§ Entries provided:
-- pv_equiv track=rewrite | github.com/Yinkun-Cheng/RAG | ai-service/app/tool/validation_tools.py | _check_point_coverage
-- ===== SOURCE A (Python) =====
-- from typing import List, Dict, Any, Tuple
--
-- def _check_point_coverage(
--
--     point: str,
--     test_cases: List[Dict[str, Any]]
-- ) -> bool:
--     """
--     检查某个功能点是否被测试用例覆盖。
--
--     Args:
--         point: 功能点描述
--         test_cases: 测试用例列表
--
--     Returns:
--         是否被覆盖
--     """
--     point_lower = point.lower()
--
--     # 检查测试用例标题或前置条件中是否包含功能点关键词
--     for tc in test_cases:
--         title = tc.get("title", "").lower()
--         preconditions = tc.get("preconditions", "").lower()
--         expected_result = tc.get("expected_result", "").lower()
--
--         # 提取功能点的关键词（简单分词）
--         keywords = [w for w in point_lower.split() if len(w) > 2]
--
--         # 如果标题、前置条件或预期结果中包含关键词，认为已覆盖
--         for keyword in keywords:
--             if (keyword in title or
--                 keyword in preconditions or
--                 keyword in expected_result):
--                 return True
--
--     return False
-- ===== SOURCE B (Python) =====
-- def _check_point_coverage(point, test_cases):
--     # Extract keywords once, concatenate every searched field into one corpus,
--     # then do a single substring scan per keyword.
--     keywords = [w for w in point.lower().split() if len(w) > 2]
--     parts = []
--     for tc in test_cases:
--         parts.append(tc.get("title", "").lower())
--         parts.append(tc.get("preconditions", "").lower())
--         parts.append(tc.get("expected_result", "").lower())
--     corpus = "\n".join(parts)
--     return any(kw in corpus for kw in keywords)
-- ===== Notes on version B (the rewrite author's own statement) =====
-- stated objective: simpler
-- what changed: Keywords are extracted once instead of per test case, and the per-test-case, per-field nested membership checks are replaced by one newline-joined corpus string searched once per keyword (keywords contain no whitespace, so no match can span the separator).
import Mathlib
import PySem

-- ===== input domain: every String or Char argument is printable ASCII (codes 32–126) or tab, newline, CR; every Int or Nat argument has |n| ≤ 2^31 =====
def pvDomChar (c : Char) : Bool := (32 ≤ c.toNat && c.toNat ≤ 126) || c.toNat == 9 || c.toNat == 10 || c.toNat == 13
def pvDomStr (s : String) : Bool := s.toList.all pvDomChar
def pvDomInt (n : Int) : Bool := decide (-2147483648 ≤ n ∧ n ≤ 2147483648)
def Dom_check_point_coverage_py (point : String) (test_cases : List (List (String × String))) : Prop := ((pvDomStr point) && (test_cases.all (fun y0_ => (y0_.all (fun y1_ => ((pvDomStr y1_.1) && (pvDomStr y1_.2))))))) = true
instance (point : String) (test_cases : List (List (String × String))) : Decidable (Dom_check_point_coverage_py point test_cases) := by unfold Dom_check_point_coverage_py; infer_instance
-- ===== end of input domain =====

-- B extracts the keywords once and searches a single newline-joined corpus of all lowered
-- fields instead of A's per-test-case, per-field nested checks (objective: simpler).

-- ===== PORT A =====
-- the 'for tc in test_cases: … return True' loop of A
def pvALoop (point_lower : String) : List (List (String × String)) → Bool
  | [] => false
  | tc :: rest =>
    let title := PySem.Str.lower (PySem.Dict.getD (PySem.Dict.mk tc) "title" "")
    let preconditions := PySem.Str.lower (PySem.Dict.getD (PySem.Dict.mk tc) "preconditions" "")
    let expected_result := PySem.Str.lower (PySem.Dict.getD (PySem.Dict.mk tc) "expected_result" "")
    let keywords := (PySem.Str.split₀ point_lower).filter (fun w => 2 < PySem.Str.len w)
    if keywords.any (fun keyword =>
        PySem.Str.isIn keyword title || PySem.Str.isIn keyword preconditions ||
        PySem.Str.isIn keyword expected_result)
    then true
    else pvALoop point_lower rest

def check_point_coverage_py (point : String) (test_cases : List (List (String × String))) : Bool :=
  let point_lower := PySem.Str.lower point
  pvALoop point_lower test_cases

-- ===== PORT B =====
def check_point_coverage_py_alt (point : String) (test_cases : List (List (String × String))) : Bool :=
  let keywords := (PySem.Str.split₀ (PySem.Str.lower point)).filter (fun w => 2 < PySem.Str.len w)
  let parts := test_cases.flatMap (fun tc =>
    [PySem.Str.lower (PySem.Dict.getD (PySem.Dict.mk tc) "title" ""),
     PySem.Str.lower (PySem.Dict.getD (PySem.Dict.mk tc) "preconditions" ""),
     PySem.Str.lower (PySem.Dict.getD (PySem.Dict.mk tc) "expected_result" "")])
  let corpus := PySem.Str.join "\n" parts
  keywords.any (fun kw => PySem.Str.isIn kw corpus)

-- ===== PRECONDITION & SPEC =====
def Spec_check_point_coverage_py (point : String) (test_cases : List (List (String × String))) (out : Bool) : Prop := out = check_point_coverage_py_alt point test_cases
instance (point : String) (test_cases : List (List (String × String))) (out : Bool) : Decidable (Spec_check_point_coverage_py point test_cases out) := by unfold Spec_check_point_coverage_py; infer_instance

-- ===== CLAIM (what is proved, stated in full; the proofs are below) =====
def Claim_equal_check_point_coverage_py : Prop := ∀ (point : String) (test_cases : List (List (String × String))), Dom_check_point_coverage_py point test_cases → Spec_check_point_coverage_py point test_cases (check_point_coverage_py point test_cases)

-- ===== LEMMAS AND PROOFS =====

-- definitional unfoldings of Python str.split()'s worker
theorem pv_go_nil (cur : List Char) (acc : List (List Char)) :
    PySem.Chars.split₀.go [] cur acc =
      if cur.isEmpty then acc.reverse else (cur.reverse :: acc).reverse := rfl

theorem pv_go_cons (c : Char) (rest cur : List Char) (acc : List (List Char)) :
    PySem.Chars.split₀.go (c :: rest) cur acc =
      if PySem.Chars.isspace c then
        (if cur.isEmpty then PySem.Chars.split₀.go rest [] acc
         else PySem.Chars.split₀.go rest [] (cur.reverse :: acc))
      else PySem.Chars.split₀.go rest (c :: cur) acc := rfl

-- every word produced by Python's str.split() consists of non-whitespace characters
theorem pv_split₀_go_nonspace (s cur : List Char) (acc : List (List Char))
    (hacc : ∀ w ∈ acc, ∀ c ∈ w, PySem.Chars.isspace c = false)
    (hcur : ∀ c ∈ cur, PySem.Chars.isspace c = false) :
    ∀ w ∈ PySem.Chars.split₀.go s cur acc, ∀ c ∈ w, PySem.Chars.isspace c = false := by
  induction s generalizing cur acc with
  | nil =>
    intro w hw
    rw [pv_go_nil] at hw
    split at hw
    · exact hacc w (List.mem_reverse.mp hw)
    · rcases List.mem_cons.mp (List.mem_reverse.mp hw) with h | h
      · intro c hc; exact hcur c (List.mem_reverse.mp (h ▸ hc))
      · exact hacc w h
  | cons c rest ih =>
    intro w hw
    rw [pv_go_cons] at hw
    by_cases hs : PySem.Chars.isspace c = true
    · rw [if_pos hs] at hw
      split at hw
      · exact ih [] acc hacc (by simp) w hw
      · refine ih [] (cur.reverse :: acc) ?_ (by simp) w hw
        intro w' hw' c' hc'
        rcases List.mem_cons.mp hw' with h | h
        · exact hcur c' (List.mem_reverse.mp (h ▸ hc'))
        · exact hacc w' h c' hc'
    · rw [if_neg hs] at hw
      refine ih (c :: cur) acc hacc ?_ w hw
      intro c' hc'
      rcases List.mem_cons.mp hc' with h | h
      · exact h ▸ eq_false_of_ne_true hs
      · exact hcur c' h

theorem pv_split₀_nonspace (s : List Char) :
    ∀ w ∈ PySem.Chars.split₀ s, ∀ c ∈ w, PySem.Chars.isspace c = false := by
  exact pv_split₀_go_nonspace s [] [] (by simp) (by simp)

-- a prefix of u ++ v that fits inside u is a prefix of u
theorem pv_prefix_of_prefix_append {α : Type} (kw u v : List α)
    (h : kw <+: u ++ v) (hle : kw.length ≤ u.length) : kw <+: u := by
  rw [List.prefix_iff_eq_take] at h ⊢
  rwa [List.take_append_of_le_length hle] at h

-- an infix containing no c and lying inside u ++ c :: v lies inside u or inside v
theorem pv_infix_append_cons {α : Type} (kw : List α) (c : α)
    (hne : kw ≠ []) (hc : c ∉ kw) :
    ∀ (u v : List α), kw <:+: u ++ c :: v ↔ (kw <:+: u ∨ kw <:+: v) := by
  intro u v
  constructor
  · intro h
    induction u with
    | nil =>
      simp only [List.nil_append] at h
      rcases List.infix_cons_iff.mp h with hpre | hinf
      · exfalso
        obtain ⟨k, ks, rfl⟩ := List.exists_cons_of_ne_nil hne
        obtain ⟨t, ht⟩ := hpre
        injection ht with h1 _
        exact hc (h1 ▸ List.mem_cons_self)
      · exact Or.inr hinf
    | cons x u' ihu =>
      rcases List.infix_cons_iff.mp h with hpre | hinf
      · by_cases hlen : kw.length ≤ (x :: u').length
        · exact Or.inl (List.IsPrefix.isInfix
            (pv_prefix_of_prefix_append kw (x :: u') (c :: v) (by simpa using hpre) hlen))
        · exfalso
          push Not at hlen
          have hidx : (x :: u').length < kw.length := hlen
          have heq : kw[(x :: u').length]'hidx =
              ((x :: u') ++ c :: v)[(x :: u').length]'(by simp) := by
            exact List.IsPrefix.getElem (by simpa using hpre) hidx
          have : ((x :: u') ++ c :: v)[(x :: u').length]'(by simp) = c := by
            simp
          exact hc ((heq.trans this) ▸ List.getElem_mem hidx)
      · rcases ihu hinf with h' | h'
        · exact Or.inl (List.infix_cons_iff.mpr (Or.inr h'))
        · exact Or.inr h'
  · rintro (⟨s, t, rfl⟩ | ⟨s, t, rfl⟩)
    · exact ⟨s, t ++ c :: v, by simp⟩
    · exact ⟨(u ++ c :: s), t, by simp⟩

-- a newline-free nonempty word is an infix of the '\n'-joined corpus iff it is an infix of a part
theorem pv_infix_join (kw : List Char) (hne : kw ≠ []) (hc : '\n' ∉ kw) :
    ∀ parts : List (List Char),
      (kw <:+: PySem.Chars.join ['\n'] parts ↔ ∃ p ∈ parts, kw <:+: p) := by
  intro parts
  induction parts with
  | nil =>
    simp [PySem.Chars.join_nil, List.infix_nil, hne]
  | cons p ps ih =>
    cases ps with
    | nil => simp [PySem.Chars.join_singleton]
    | cons q rest =>
      rw [PySem.Chars.join_cons_cons]
      have : p ++ ['\n'] ++ PySem.Chars.join ['\n'] (q :: rest)
           = p ++ '\n' :: PySem.Chars.join ['\n'] (q :: rest) := by simp
      rw [this, pv_infix_append_cons kw '\n' hne hc]
      rw [ih]
      simp only [List.mem_cons]
      constructor
      · rintro (h | ⟨x, hx, h⟩)
        · exact ⟨p, Or.inl rfl, h⟩
        · exact ⟨x, Or.inr hx, h⟩
      · rintro ⟨x, (rfl | hx), h⟩
        · exact Or.inl h
        · exact Or.inr ⟨x, hx, h⟩

-- A's outer loop is an existential over the test cases
theorem pv_aLoop_eq_any (pl : String) (tcs : List (List (String × String))) :
    pvALoop pl tcs = tcs.any (fun tc =>
      ((PySem.Str.split₀ pl).filter (fun w => 2 < PySem.Str.len w)).any (fun keyword =>
        PySem.Str.isIn keyword (PySem.Str.lower (PySem.Dict.getD (PySem.Dict.mk tc) "title" "")) ||
        PySem.Str.isIn keyword (PySem.Str.lower (PySem.Dict.getD (PySem.Dict.mk tc) "preconditions" "")) ||
        PySem.Str.isIn keyword (PySem.Str.lower (PySem.Dict.getD (PySem.Dict.mk tc) "expected_result" "")))) := by
  induction tcs with
  | nil => rfl
  | cons tc rest ih =>
    rw [List.any_cons, ← ih]
    show (if _ then _ else _) = _
    split <;> simp_all

-- keywords kept by the filter are nonempty and newline-free
theorem pv_keyword_prop (pl : String) (kw : String)
    (hkw : kw ∈ (PySem.Str.split₀ pl).filter (fun w => 2 < PySem.Str.len w)) :
    kw.toList ≠ [] ∧ '\n' ∉ kw.toList := by
  rw [List.mem_filter] at hkw
  obtain ⟨hmem, hlen⟩ := hkw
  have hchars : kw.toList ∈ PySem.Chars.split₀ pl.toList := by
    rw [← PySem.Str.split₀_map_toList]
    exact List.mem_map_of_mem hmem
  have hns := pv_split₀_nonspace pl.toList kw.toList hchars
  constructor
  · intro h
    rw [PySem.Str.len_eq, h] at hlen
    simp at hlen
  · intro h
    have := hns '\n' h
    simp [PySem.Chars.isspace] at this

theorem pv_main (point : String) (test_cases : List (List (String × String))) :
    check_point_coverage_py point test_cases = check_point_coverage_py_alt point test_cases := by
  unfold check_point_coverage_py check_point_coverage_py_alt
  simp only []
  rw [pv_aLoop_eq_any]
  rw [Bool.eq_iff_iff]
  simp only [List.any_eq_true]
  constructor
  · rintro ⟨tc, htc, kw, hkw, hhit⟩
    refine ⟨kw, hkw, ?_⟩
    obtain ⟨hne, hnl⟩ := pv_keyword_prop _ kw hkw
    have hsep : "\n".toList = ['\n'] := by decide
    rw [PySem.Str.isIn_iff_infix, PySem.Str.toList_join, hsep,
       pv_infix_join kw.toList hne hnl]
    simp only [List.map_flatMap, List.mem_flatMap]
    rcases (by simpa using hhit : (_ ∨ _) ∨ _) with h | h3
    · rcases h with h1 | h2
      · exact ⟨(PySem.Str.lower (PySem.Dict.getD (PySem.Dict.mk tc) "title" "")).toList,
          ⟨tc, htc, by simp⟩, by simpa [PySem.Chars.isIn_iff_infix] using h1⟩
      · exact ⟨(PySem.Str.lower (PySem.Dict.getD (PySem.Dict.mk tc) "preconditions" "")).toList,
          ⟨tc, htc, by simp⟩, by simpa [PySem.Chars.isIn_iff_infix] using h2⟩
    · exact ⟨(PySem.Str.lower (PySem.Dict.getD (PySem.Dict.mk tc) "expected_result" "")).toList,
        ⟨tc, htc, by simp⟩, by simpa [PySem.Chars.isIn_iff_infix] using h3⟩
  · rintro ⟨kw, hkw, hhit⟩
    obtain ⟨hne, hnl⟩ := pv_keyword_prop _ kw hkw
    have hsep : "\n".toList = ['\n'] := by decide
    rw [PySem.Str.isIn_iff_infix, PySem.Str.toList_join, hsep,
       pv_infix_join kw.toList hne hnl] at hhit
    simp only [List.map_flatMap, List.mem_flatMap] at hhit
    obtain ⟨p, ⟨tc, htc, hp⟩, hinf⟩ := hhit
    refine ⟨tc, htc, kw, hkw, ?_⟩
    simp only [List.map_cons, List.map_nil, List.mem_cons, List.not_mem_nil, or_false] at hp
    rcases hp with rfl | rfl | rfl
    · have h2 := (PySem.Chars.isIn_iff_infix _ _).mpr (by simpa using hinf :
        kw.toList <:+: PySem.Chars.lower (PySem.Dict.getD (PySem.Dict.mk tc) "title" "").toList)
      simp [h2]
    · have h2 := (PySem.Chars.isIn_iff_infix _ _).mpr (by simpa using hinf :
        kw.toList <:+: PySem.Chars.lower (PySem.Dict.getD (PySem.Dict.mk tc) "preconditions" "").toList)
      simp [h2]
    · have h2 := (PySem.Chars.isIn_iff_infix _ _).mpr (by simpa using hinf :
        kw.toList <:+: PySem.Chars.lower (PySem.Dict.getD (PySem.Dict.mk tc) "expected_result" "").toList)
      simp [h2]

-- ===== VERDICT (by name: the statement is the Claim_ definition above) =====
theorem check_point_coverage_py_spec : Claim_equal_check_point_coverage_py := by
  intro point test_cases _
  exact pv_main point test_cases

§ Exercise objective: Among the records, find the lines that contain "simpa" and copy each of them.

§ Answer to this exercise:
            (pv_prefix_of_prefix_append kw (x :: u') (c :: v) (by simpa using hpre) hlen))
            exact List.IsPrefix.getElem (by simpa using hpre) hidx
    rcases (by simpa using hhit : (_ ∨ _) ∨ _) with h | h3
          ⟨tc, htc, by simp⟩, by simpa [PySem.Chars.isIn_iff_infix] using h1⟩
          ⟨tc, htc, by simp⟩, by simpa [PySem.Chars.isIn_iff_infix] using h2⟩
        ⟨tc, htc, by simp⟩, by simpa [PySem.Chars.isIn_iff_infix] using h3⟩
    · have h2 := (PySem.Chars.isIn_iff_infix _ _).mpr (by simpa using hinf :
    · have h2 := (PySem.Chars.isIn_iff_infix _ _).mpr (by simpa using hinf :
    · have h2 := (PySem.Chars.isIn_iff_infix _ _).mpr (by simpa using hinf :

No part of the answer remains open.